Reiterando esse argumento, é importante dizer que o dilema implica numa escolha entre duas ou mais alternativas igualmente equilibradas para a solução de um problema ético. Os dilemas são problemas espinhosos, sem caminhos claros, que colocam o indivíduo numa situação de incerteza. Eles só ocorrem quando a realidade coloca sob suspeita os princípios que o sujeito considerou fundamentais para sua vida, ou seja, quando há a necessidade de escolher entre dois ou mais princípios e valores considerados imutáveis e fundamentais ao exercício de sua autonomia (FERREIRA, 2010). Os dilemas podem surgir em vários contextos, dentre eles, o profissional. É frequente que a pessoa se debata entre uma opção racional (aquilo que deve fazer) e uma opção emocional (aquilo que quer fazer).
Anderson (2001) propõe uma abordagem lógica para enfrentar os dilemas éticos da docência. O primeiro passo é a identificação dos próprios valores do educador. Para tanto, a autora propõe duas perguntas: ao violarmos certos valores, nos sentiremos tristes ou culpados?; quais valores consideramos mais importantes?.
A partir disso, podemos identificar que os professores tendem a construir estereótipos sobre os alunos, envolvendo uma carga expressiva de preconceitos. Assim sendo, os docentes têm suas preferências para trabalhar com certos “tipos” de alunos. Mas, eles devem lembrar que todos, indistintamente, merecem respeito e dedicação. Nesse sentido, segundo Anderson (2001), o princípio singular que deve guiar todas as posturas e decisões dos professores é o “respeito básico” pelos estudantes, lembrando que estes são diferentes entre si, não só em relação à idade, ao nível intelectual, à vontade de aprender, mas também em honestidade e integridade. Dessa forma, é um dever do docente não se deixar influenciar por posturas predeterminadas. Enfim, a análise dos próprios preconceitos, com relação ao gênero e às diversidades humana e cultural, pode levar à melhoria da conduta de todos os envolvidos no processo educativo.

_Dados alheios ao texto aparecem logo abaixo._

-- pv_equiv track=rewrite | github.com/wen-wei-055/EQ-RA | CESNet/train.py | latlondep_ID
-- ===== SOURCE A (Python) =====
-- def latlondep_ID(stations_table):
--     appear_first = {}
--     appear_dic = {}
--     i = 0
--     for id_name, instrument_name in enumerate(stations_table):
--         latlondep = ','.join(instrument_name.split(',')[:3])
--         if latlondep not in appear_first.keys():
--             appear_first[latlondep] = i
--             appear_dic[id_name] = i
--             i += 1
--         if latlondep in appear_first.keys():
--             appear_dic[id_name] = appear_first[latlondep]
--     return appear_dic
-- ===== SOURCE B (Python) =====
-- def latlondep_ID(stations_table):
--     prefixes = [','.join(name.split(',')[:3]) for name in stations_table]
--     first = {}
--     for i, p in enumerate(prefixes):
--         first.setdefault(p, i)
--     rank = {f: r for r, f in enumerate(sorted(first.values()))}
--     return {i: rank[first[p]] for i, p in enumerate(prefixes)}
-- ===== Notes on version B (the rewrite author's own statement) =====
-- stated objective: alternative
-- what changed: A assigns incremental ids with a manual counter and two dicts updated inside one loop; B never runs a counter: it records each prefix's first-occurrence position (setdefault), ranks those positions by sorting them, and maps every station to the rank of its prefix's first occurrence.
import Mathlib
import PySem

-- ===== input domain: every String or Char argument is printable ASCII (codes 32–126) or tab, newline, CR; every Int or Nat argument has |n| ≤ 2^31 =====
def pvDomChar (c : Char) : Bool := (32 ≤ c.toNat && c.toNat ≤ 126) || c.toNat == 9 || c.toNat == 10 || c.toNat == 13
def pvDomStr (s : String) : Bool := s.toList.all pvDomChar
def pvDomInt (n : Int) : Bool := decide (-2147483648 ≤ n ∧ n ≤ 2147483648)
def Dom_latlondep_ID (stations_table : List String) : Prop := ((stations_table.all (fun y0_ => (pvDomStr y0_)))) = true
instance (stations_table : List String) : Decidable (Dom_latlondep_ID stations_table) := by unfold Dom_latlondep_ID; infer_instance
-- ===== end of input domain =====

-- B drops A's manual id counter and id dict entirely: it records each prefix's
-- first-occurrence position, sorts those positions, and maps each station to the rank
-- of its prefix's first occurrence; objective: alternative algorithm, similar cost.

-- ','.join(name.split(',')[:3]) — the identical expression appears in both Pythons.
-- split? is exact for the nonempty separator ","; its `none` case (empty separator) is unreachable.
def pvPrefix3 (name : String) : String :=
  PySem.Str.join "," (PySem.List.slice ((PySem.Str.split? name ",").getD []) none (some 3))

-- ===== PORT A =====
-- loop body of A's single for-loop (state: appear_first, appear_dic, i)
def pvStepA (st : PySem.Dict String Int × PySem.Dict Int Int × Int) (p : Int × String) :
    PySem.Dict String Int × PySem.Dict Int Int × Int :=
  let latlondep := pvPrefix3 p.2
  let st :=
    if st.1.contains latlondep then st
    else (st.1.insert latlondep st.2.2, st.2.1.insert p.1 st.2.2, st.2.2 + 1)
  match st.1.get? latlondep with
  | some v => (st.1, st.2.1.insert p.1 v, st.2.2)
  | none => st

def latlondep_ID (stations_table : List String) : List (Int × Int) :=
  ((PySem.List.enumerate stations_table 0).foldl pvStepA
    (PySem.Dict.empty, PySem.Dict.empty, 0)).2.1.items

-- ===== PORT B =====
-- first.setdefault(p, i): insert only if the key is absent
def pvFirstStep (d : PySem.Dict String Int) (ip : Int × String) : PySem.Dict String Int :=
  if d.contains ip.2 then d else d.insert ip.2 ip.1

-- {f: r for r, f in enumerate(sorted(first.values()))}
def pvRankStep (d : PySem.Dict Int Int) (rf : Int × Int) : PySem.Dict Int Int :=
  d.insert rf.2 rf.1

-- rank[first[p]] raises KeyError only when p was never seen, which cannot happen (first
-- was built from the very list p is drawn from); the `.getD 0` defaults are unreachable.
def latlondep_ID_alt (stations_table : List String) : List (Int × Int) :=
  let prefixes := stations_table.map pvPrefix3
  let first := (PySem.List.enumerate prefixes 0).foldl pvFirstStep PySem.Dict.empty
  let rank := (PySem.List.enumerate (PySem.List.sorted first.values (fun v => v)) 0).foldl
    pvRankStep PySem.Dict.empty
  ((PySem.List.enumerate prefixes 0).foldl
    (fun (d : PySem.Dict Int Int) ip => d.insert ip.1 (rank.getD (first.getD ip.2 0) 0))
    PySem.Dict.empty).items

-- ===== PRECONDITION & SPEC =====
def Spec_latlondep_ID (stations_table : List String) (out : List (Int × Int)) : Prop := out = latlondep_ID_alt stations_table
instance (stations_table : List String) (out : List (Int × Int)) : Decidable (Spec_latlondep_ID stations_table out) := by unfold Spec_latlondep_ID; infer_instance

-- ===== CLAIM (what is proved, stated in full; the proofs are below) =====
def Claim_equal_latlondep_ID : Prop := ∀ (stations_table : List String), Dom_latlondep_ID stations_table → Spec_latlondep_ID stations_table (latlondep_ID stations_table)

-- ===== LEMMAS AND PROOFS =====

-- A's appear_first step / fold, named for the proofs
def pvStepAF (d : PySem.Dict String Int) (p : String) : PySem.Dict String Int :=
  if d.contains p then d else d.insert p (PySem.Dict.size d : Int)

def pvAF (d : PySem.Dict String Int) (ps : List String) : PySem.Dict String Int :=
  ps.foldl pvStepAF d

-- once a prefix is in appear_first, later steps never change its value
theorem pvAF_get?_of_contains (ps : List String) (d : PySem.Dict String Int) (p : String)
    (h : d.contains p = true) : (pvAF d ps).get? p = d.get? p := by
  induction ps generalizing d with
  | nil => rfl
  | cons q qs ih =>
    show (pvAF (pvStepAF d q) qs).get? p = d.get? p
    unfold pvStepAF
    by_cases hq : d.contains q = true
    · rw [if_pos hq]; exact ih d h
    · rw [if_neg hq]
      have hne : p ≠ q := fun he => by rw [he] at h; exact hq h
      rw [ih _ (by simp [PySem.Dict.contains_insert, h]),
        PySem.Dict.get?_insert_of_ne _ _ hne]

theorem pvEnumerate_map {α β : Type} (f : α → β) (xs : List α) (s : Int) :
    PySem.List.enumerate (xs.map f) s =
      (PySem.List.enumerate xs s).map (fun ip => (ip.1, f ip.2)) := by
  induction xs generalizing s with
  | nil => rfl
  | cons x xs ih => simp [PySem.List.enumerate_cons, ih]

Anderson (2001) categoriza as tomadas de decisão como posturas “absolutistas” ou “relativistas”. Para a autora, o educador que respeita as regras sem considerar a possibilidade de mudá-las, ou da existência de exceções, independentemente do contexto, é absolutista, com argumentos baseados unicamente na justiça. Na visão de Kohlberg (1984), esse educador estaria num estágio caracterizado pela manutenção da ordem. A atitude não é somente a de conformidade mas também a de lealdade para com as expectativas da ordem social. Trata-se de manter, sustentar e justificar ativamente essa ordem, num certo tipo de legalismo. Por outro lado, os relativistas levam em conta o contexto e as circunstâncias individuais para decidir. Pode ser que o relativista esteja próximo de decisões baseadas em princípios, sendo caracterizado por Kohlberg (1984) como o nível pós-convencional. Nesse nível, há uma clara consciência da relatividade dos valores pessoais e uma ênfase nas regras procedimentais na busca do consenso, sendo que essas regras devem ser respeitadas porque fazem parte do contrato social. Nesse sentido, a perspectiva sociomoral adotada pelo sujeito é a da prioridade relativa do indivíduo em relação ao social, considerando os pontos de vista moral e legal, porém reconhecendo que, às vezes, eles se chocam e não se integram facilmente.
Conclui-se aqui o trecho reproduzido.